This deposit contains the tangible chemical space of the project COSMOPOLY (ANR APG 2022). This chemical library enumerates biobased polyfunctional molecules (dedicated to cosmetics) obtained from a building-blocks library available from agro-industries, biorefineries and chemical companies. This library contains carbohydrates, fatty acids, organic acids, alcohols, polyols, phenolic acids, … presumably accessible at industrial scales.
The "cosmopoly_library.csv" file contains systematically enumerated molecular structures forming the CosMoPoly library. Each row in the file represents a single molecule, with data organised into four comma-separated columns.
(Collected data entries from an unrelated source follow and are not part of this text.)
-- pv_equiv track=rewrite | github.com/CraigNielsen/subsetSum | test_problem.py | findFirstMatchingPair
-- ===== SOURCE A (Python) =====
-- def findFirstMatchingPair(llist, degree):
--     pair = []
--     for i in range(len(llist)):
--         for j in range(1, len(llist[i:]) ):
--             if ((llist[i]+llist[i+j])%degree == 0):
--                 pair.append(llist[i])
--                 pair.append(llist[i+j])
--                 return pair
--     return []
-- ===== SOURCE B (Python) =====
-- def findFirstMatchingPair(llist, degree):
--     # One backward pass: nxt maps residue -> value at the smallest later index
--     # with that residue; best is overwritten as we move left, so the leftmost
--     # i (with its smallest partner index) wins, matching the nested-loop order.
--     nxt = {}
--     best = None
--     for v in reversed(llist):
--         w = nxt.get((-v) % degree)
--         if w is not None:
--             best = (v, w)
--         nxt[v % degree] = v
--     return [best[0], best[1]] if best is not None else []
-- ===== Notes on version B (the rewrite author's own statement) =====
-- stated objective: faster
-- what changed: A's O(n^2) nested index loops are replaced by a single backward pass keeping a dict from residue class mod degree to the value at the smallest later index, so the first i with a partner (and its first partner) falls out in O(n).
-- outside the precondition, e.g. on findFirstMatchingPair([5], 0): A returns [], B raises ZeroDivisionError
import Mathlib
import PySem

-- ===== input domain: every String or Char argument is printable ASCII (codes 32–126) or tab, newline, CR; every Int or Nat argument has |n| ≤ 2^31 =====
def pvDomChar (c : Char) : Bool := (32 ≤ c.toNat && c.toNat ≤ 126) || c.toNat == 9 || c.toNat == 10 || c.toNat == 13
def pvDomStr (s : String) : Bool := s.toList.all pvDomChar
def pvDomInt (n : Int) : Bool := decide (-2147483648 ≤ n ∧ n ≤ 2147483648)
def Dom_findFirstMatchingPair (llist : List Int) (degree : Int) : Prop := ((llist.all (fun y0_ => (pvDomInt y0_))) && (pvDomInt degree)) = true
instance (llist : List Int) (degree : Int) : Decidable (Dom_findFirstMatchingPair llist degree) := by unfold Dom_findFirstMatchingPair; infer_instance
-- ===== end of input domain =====

-- B replaces A's quadratic nested index loops by one backward pass that keeps,
-- per residue class mod degree, the value at the smallest later index (objective: faster).

-- ===== PORT A =====
-- llist[i] / llist[i+j]: the loop bounds keep both indices in range, so the default 0 is never used (exact)
def pvGetA (llist : List Int) (i : Int) : Int := PySem.List.pyGetD llist i 0

-- inner loop 'for j in range(1, len(llist[i:]))', early return as Option
def pvInnerA (llist : List Int) (degree : Int) (i : Int) : List Int → Option (List Int)
  | [] => none
  | j :: js =>
      if PySem.Int.mod (pvGetA llist i + pvGetA llist (i + j)) degree == 0 then
        some [pvGetA llist i, pvGetA llist (i + j)]
      else pvInnerA llist degree i js

-- outer loop 'for i in range(len(llist))'
def pvOuterA (llist : List Int) (degree : Int) : List Int → List Int
  | [] => []
  | i :: is =>
      match pvInnerA llist degree i (PySem.List.pyRange 1 ((llist.length : Int) - i) 1) with
      | some p => p
      | none => pvOuterA llist degree is

def findFirstMatchingPair (llist : List Int) (degree : Int) : List Int :=
  pvOuterA llist degree (PySem.List.pyRange 0 (llist.length : Int) 1)

-- ===== PORT B =====
-- one step of B's backward pass: st = (nxt, best)
def pvStepB (degree : Int) (st : PySem.Dict Int Int × Option (Int × Int)) (v : Int) :
    PySem.Dict Int Int × Option (Int × Int) :=
  let best :=
    match st.1.get? (PySem.Int.mod (-v) degree) with
    | some w => some (v, w)
    | none => st.2
  (st.1.insert (PySem.Int.mod v degree) v, best)

def findFirstMatchingPair_alt (llist : List Int) (degree : Int) : List Int :=
  match (llist.reverse.foldl (pvStepB degree) (PySem.Dict.empty, none)).2 with
  | some (a, b) => [a, b]
  | none => []

-- ===== PRECONDITION & SPEC =====
-- Pre_ excludes degree = 0 with a non-empty list: there A raises ZeroDivisionError once the inner
-- loop body runs, except on single-element lists where A returns [] but B's own '% degree' still
-- raises ZeroDivisionError — B raises there too, so those inputs are excluded as well.
def Pre_findFirstMatchingPair (llist : List Int) (degree : Int) : Prop :=
  degree ≠ 0 ∨ llist = []
instance (llist : List Int) (degree : Int) : Decidable (Pre_findFirstMatchingPair llist degree) := by unfold Pre_findFirstMatchingPair; infer_instance
def pvWitness_findFirstMatchingPair : List Int × Int := ([3, 1, 4, 1, 5], 2)

def Spec_findFirstMatchingPair (llist : List Int) (degree : Int) (out : List Int) : Prop := out = findFirstMatchingPair_alt llist degree
instance (llist : List Int) (degree : Int) (out : List Int) : Decidable (Spec_findFirstMatchingPair llist degree out) := by unfold Spec_findFirstMatchingPair; infer_instance

-- ===== CLAIM (what is proved, stated in full; the proofs are below) =====
def Claim_equal_findFirstMatchingPair : Prop := ∀ (llist : List Int) (degree : Int), Dom_findFirstMatchingPair llist degree → Pre_findFirstMatchingPair llist degree → Spec_findFirstMatchingPair llist degree (findFirstMatchingPair llist degree)

-- ===== LEMMAS AND PROOFS =====

-- common characterisation of both programs: first x (in order) that has a later partner,
-- paired with its first partner
def pvSpec (degree : Int) : List Int → List Int
  | [] => []
  | x :: xs =>
      match xs.find? (fun y => PySem.Int.mod (x + y) degree == 0) with
      | some y => [x, y]
      | none => pvSpec degree xs

def pvRender : Option (Int × Int) → List Int
  | some (a, b) => [a, b]
  | none => []

-- Python '%' congruence: two ints have the same residue iff degree divides their difference
lemma pv_mod_eq_iff (a b d : Int) (hd : d ≠ 0) :
    PySem.Int.mod a d = PySem.Int.mod b d ↔ d ∣ (b - a) := by
  have hemod : (a % d = b % d) ↔ d ∣ (b - a) := by
    rw [Int.emod_eq_emod_iff_emod_sub_eq_zero, PySem.Int.emod_eq_zero_iff_dvd]
    exact dvd_sub_comm
  have ha := Int.emod_nonneg a hd
  have hb := Int.emod_nonneg b hd
  have ha2 : a % d < |d| := by rw [← Int.emod_abs]; exact Int.emod_lt_of_pos a (abs_pos.mpr hd)
  have hb2 : b % d < |d| := by rw [← Int.emod_abs]; exact Int.emod_lt_of_pos b (abs_pos.mpr hd)
  rw [show PySem.Int.mod a d = Int.fmod a d from rfl, show PySem.Int.mod b d = Int.fmod b d from rfl,
      Int.fmod_eq_emod, Int.fmod_eq_emod]
  have hda : d ∣ a ↔ a % d = 0 := (PySem.Int.emod_eq_zero_iff_dvd a d).symm
  have hdb : d ∣ b ↔ b % d = 0 := (PySem.Int.emod_eq_zero_iff_dvd b d).symm
  have habs : |d| = d ∨ |d| = -d := abs_choice d
  split_ifs with h1 h2 h2 <;> rw [← hemod] <;> constructor <;> intro h <;> omega

-- the two find? predicates agree pointwise
lemma pv_pred_eq (x degree : Int) (hd : degree ≠ 0) (y : Int) :
    (PySem.Int.mod y degree == PySem.Int.mod (-x) degree)
      = (PySem.Int.mod (x + y) degree == 0) := by
  rw [Bool.eq_iff_iff]
  simp only [beq_iff_eq]
  rw [pv_mod_eq_iff y (-x) degree hd, PySem.Int.mod_eq_zero_iff_dvd]
  constructor <;> intro h
  · have h2 : degree ∣ -(-x - y) := dvd_neg.mpr h
    have : -(-x - y) = x + y := by ring
    rwa [this] at h2
  · have h2 : degree ∣ -(x + y) := dvd_neg.mpr h
    have : -(x + y) = -x - y := by ring
    rwa [this] at h2

-- in-range read through pyGetD
lemma pv_getA_nat (llist : List Int) (k : Nat) (hk : k < llist.length) :
    pvGetA llist (k : Int) = llist[k] := by
  simp [pvGetA, PySem.List.pyGetD_natCast, List.getD_eq_getElem?_getD, hk]

-- A-side: the inner loop is find? over the tail after position i+j
lemma pv_innerA_eq (llist : List Int) (degree : Int) (i j : Nat) (hi : i < llist.length)
    (hj : 1 ≤ j) :
    pvInnerA llist degree (i : Int) (PySem.List.pyRange (j : Int) ((llist.length : Int) - (i : Int)) 1)
      = ((llist.drop (i + j)).find? (fun y => PySem.Int.mod (llist[i] + y) degree == 0)).map
          (fun y => [llist[i], y]) := by
  by_cases hle : llist.length ≤ i + j
  · rw [PySem.List.pyRange_one_eq_nil (by omega)]
    rw [List.drop_eq_nil_of_le hle]
    rfl
  · rw [not_le] at hle
    rw [PySem.List.pyRange_one_cons (by omega)]
    have hij : ((i : Int) + (j : Int)) = ((i + j : Nat) : Int) := by push_cast; ring
    rw [show pvInnerA llist degree (i:Int) ((j:Int) :: PySem.List.pyRange ((j:Int)+1) ((llist.length : Int) - (i:Int)) 1)
        = if PySem.Int.mod (pvGetA llist i + pvGetA llist ((i:Int) + (j:Int))) degree == 0 then
            some [pvGetA llist i, pvGetA llist ((i:Int) + (j:Int))]
          else pvInnerA llist degree i (PySem.List.pyRange ((j:Int)+1) ((llist.length : Int) - (i:Int)) 1) from rfl]
    rw [hij, pv_getA_nat llist i hi, pv_getA_nat llist (i+j) hle]
    rw [List.drop_eq_getElem_cons hle]
    rw [List.find?_cons]
    by_cases hc : (PySem.Int.mod (llist[i] + llist[i+j]) degree == 0) = true
    · simp only [hc]
      rfl
    · simp only [if_neg hc]
      rw [Bool.not_eq_true] at hc
      rw [hc]
      have hrec := pv_innerA_eq llist degree i (j+1) hi (by omega)
      rw [show ((j:Int)+1) = ((j+1 : Nat) : Int) by push_cast; ring, hrec]
      rw [show i + (j+1) = i + j + 1 by omega]
  termination_by llist.length - (i + j)
  decreasing_by omega

-- A-side: the outer loop from index i is pvSpec of the i-th tail
lemma pv_outerA_eq (llist : List Int) (degree : Int) :
    ∀ i : Nat, i ≤ llist.length →
      pvOuterA llist degree (PySem.List.pyRange (i : Int) ((llist.length : Int)) 1)
        = pvSpec degree (llist.drop i) := by
  intro i
  induction hn : llist.length - i generalizing i with
  | zero =>
    intro hle
    have : i = llist.length := by omega
    subst this
    rw [PySem.List.pyRange_one_eq_nil (by omega), List.drop_length]
    rfl
  | succ n ihn =>
    intro hle
    have hi : i < llist.length := by omega
    rw [PySem.List.pyRange_one_cons (by omega)]
    show (match pvInnerA llist degree i (PySem.List.pyRange 1 ((llist.length : Int) - i) 1) with
      | some p => p
      | none => pvOuterA llist degree (PySem.List.pyRange ((i:Int)+1) ((llist.length : Int)) 1)) = _
    have hinner := pv_innerA_eq llist degree i 1 hi (le_refl 1)
    rw [Nat.cast_one] at hinner
    rw [hinner]
    rw [List.drop_eq_getElem_cons hi]
    show _ = pvSpec degree (llist[i] :: llist.drop (i+1))
    unfold pvSpec
    cases h : (llist.drop (i+1)).find? (fun y => PySem.Int.mod (llist[i] + y) degree == 0) with
    | some y => rfl
    | none =>
      simp only [Option.map_none]
      rw [show ((i:Int)+1) = ((i+1 : Nat) : Int) by push_cast; ring]
      exact ihn (i+1) (by omega) (by omega)

-- B-side: invariant of the backward fold
lemma pv_foldB_inv (degree : Int) (hd : degree ≠ 0) (xs : List Int) :
    (∀ r : Int,
        ((xs.reverse.foldl (pvStepB degree) (PySem.Dict.empty, none)).1).get? r
          = xs.find? (fun v => PySem.Int.mod v degree == r))
    ∧ pvRender ((xs.reverse.foldl (pvStepB degree) (PySem.Dict.empty, none)).2)
        = pvSpec degree xs := by
  induction xs with
  | nil => exact ⟨fun r => by simp [PySem.Dict.get?, PySem.Dict.empty], rfl⟩
  | cons x t ih =>
    rw [List.reverse_cons, List.foldl_append]
    set st := t.reverse.foldl (pvStepB degree) (PySem.Dict.empty, none) with hst
    obtain ⟨ih1, ih2⟩ := ih
    simp only [List.foldl_cons, List.foldl_nil]
    constructor
    · intro r
      show ((st.1.insert (PySem.Int.mod x degree) x).get? r) = _
      by_cases hr : r = PySem.Int.mod x degree
      · subst hr
        rw [PySem.Dict.get?_insert_self]
        rw [List.find?_cons_of_pos (by simp)]
      · rw [PySem.Dict.get?_insert_of_ne _ _ hr]
        rw [List.find?_cons_of_neg (by simpa using Ne.symm hr)]
        exact ih1 r
    · show pvRender (match st.1.get? (PySem.Int.mod (-x) degree) with
        | some w => some (x, w) | none => st.2) = pvSpec degree (x :: t)
      rw [ih1]
      have hpred : (fun v => PySem.Int.mod v degree == PySem.Int.mod (-x) degree)
          = (fun y => PySem.Int.mod (x + y) degree == 0) := by
        funext y; exact pv_pred_eq x degree hd y
      rw [hpred]
      show _ = pvSpec degree (x :: t)
      unfold pvSpec
      cases h : t.find? (fun y => PySem.Int.mod (x + y) degree == 0) with
      | some y => rfl
      | none => exact ih2

-- ===== VERDICT (by name: the statement is the Claim_ definition above) =====
theorem findFirstMatchingPair_spec : Claim_equal_findFirstMatchingPair := by
  intro llist degree _ hpre
  unfold Spec_findFirstMatchingPair
  rcases hpre with hd | hnil
  · have hA : findFirstMatchingPair llist degree = pvSpec degree llist := by
      have := pv_outerA_eq llist degree 0 (Nat.zero_le _)
      simpa [findFirstMatchingPair] using this
    have hB : findFirstMatchingPair_alt llist degree = pvSpec degree llist := by
      have := (pv_foldB_inv degree hd llist).2
      simpa [findFirstMatchingPair_alt, pvRender] using this
    rw [hA, hB]
  · subst hnil; rfl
The structure of the file is outlined below:
File Structure:
First Column ("Product")
This column contains the molecular structure represented in SMILES notation.
Second ("bb1") and Third ("bb2") Columns
These columns contain the names of the building blocks used to generate the compound listed in the first column ("Product").
Fourth Column ("bb3")
If the molecule was generated via acetalization followed by esterification, this column contains the name of the third building block (bb3).
If the molecule was generated using only two building blocks, this column states "None".
Additional Information:
The last 49 rows of the file contain the SMILES representations of the building blocks themselves.
The second column ("bb1") in these rows lists their corresponding names.
When a building block is ambiguous, because of its undefined stereochemistry, it is described as a list of the matching chemical names seperated by semi-columns
This document is used to illustrate the manuscript: "Spherical GTM: a new proposition for visualisation of chemical data" to be considered for publication in Molecular Informatics.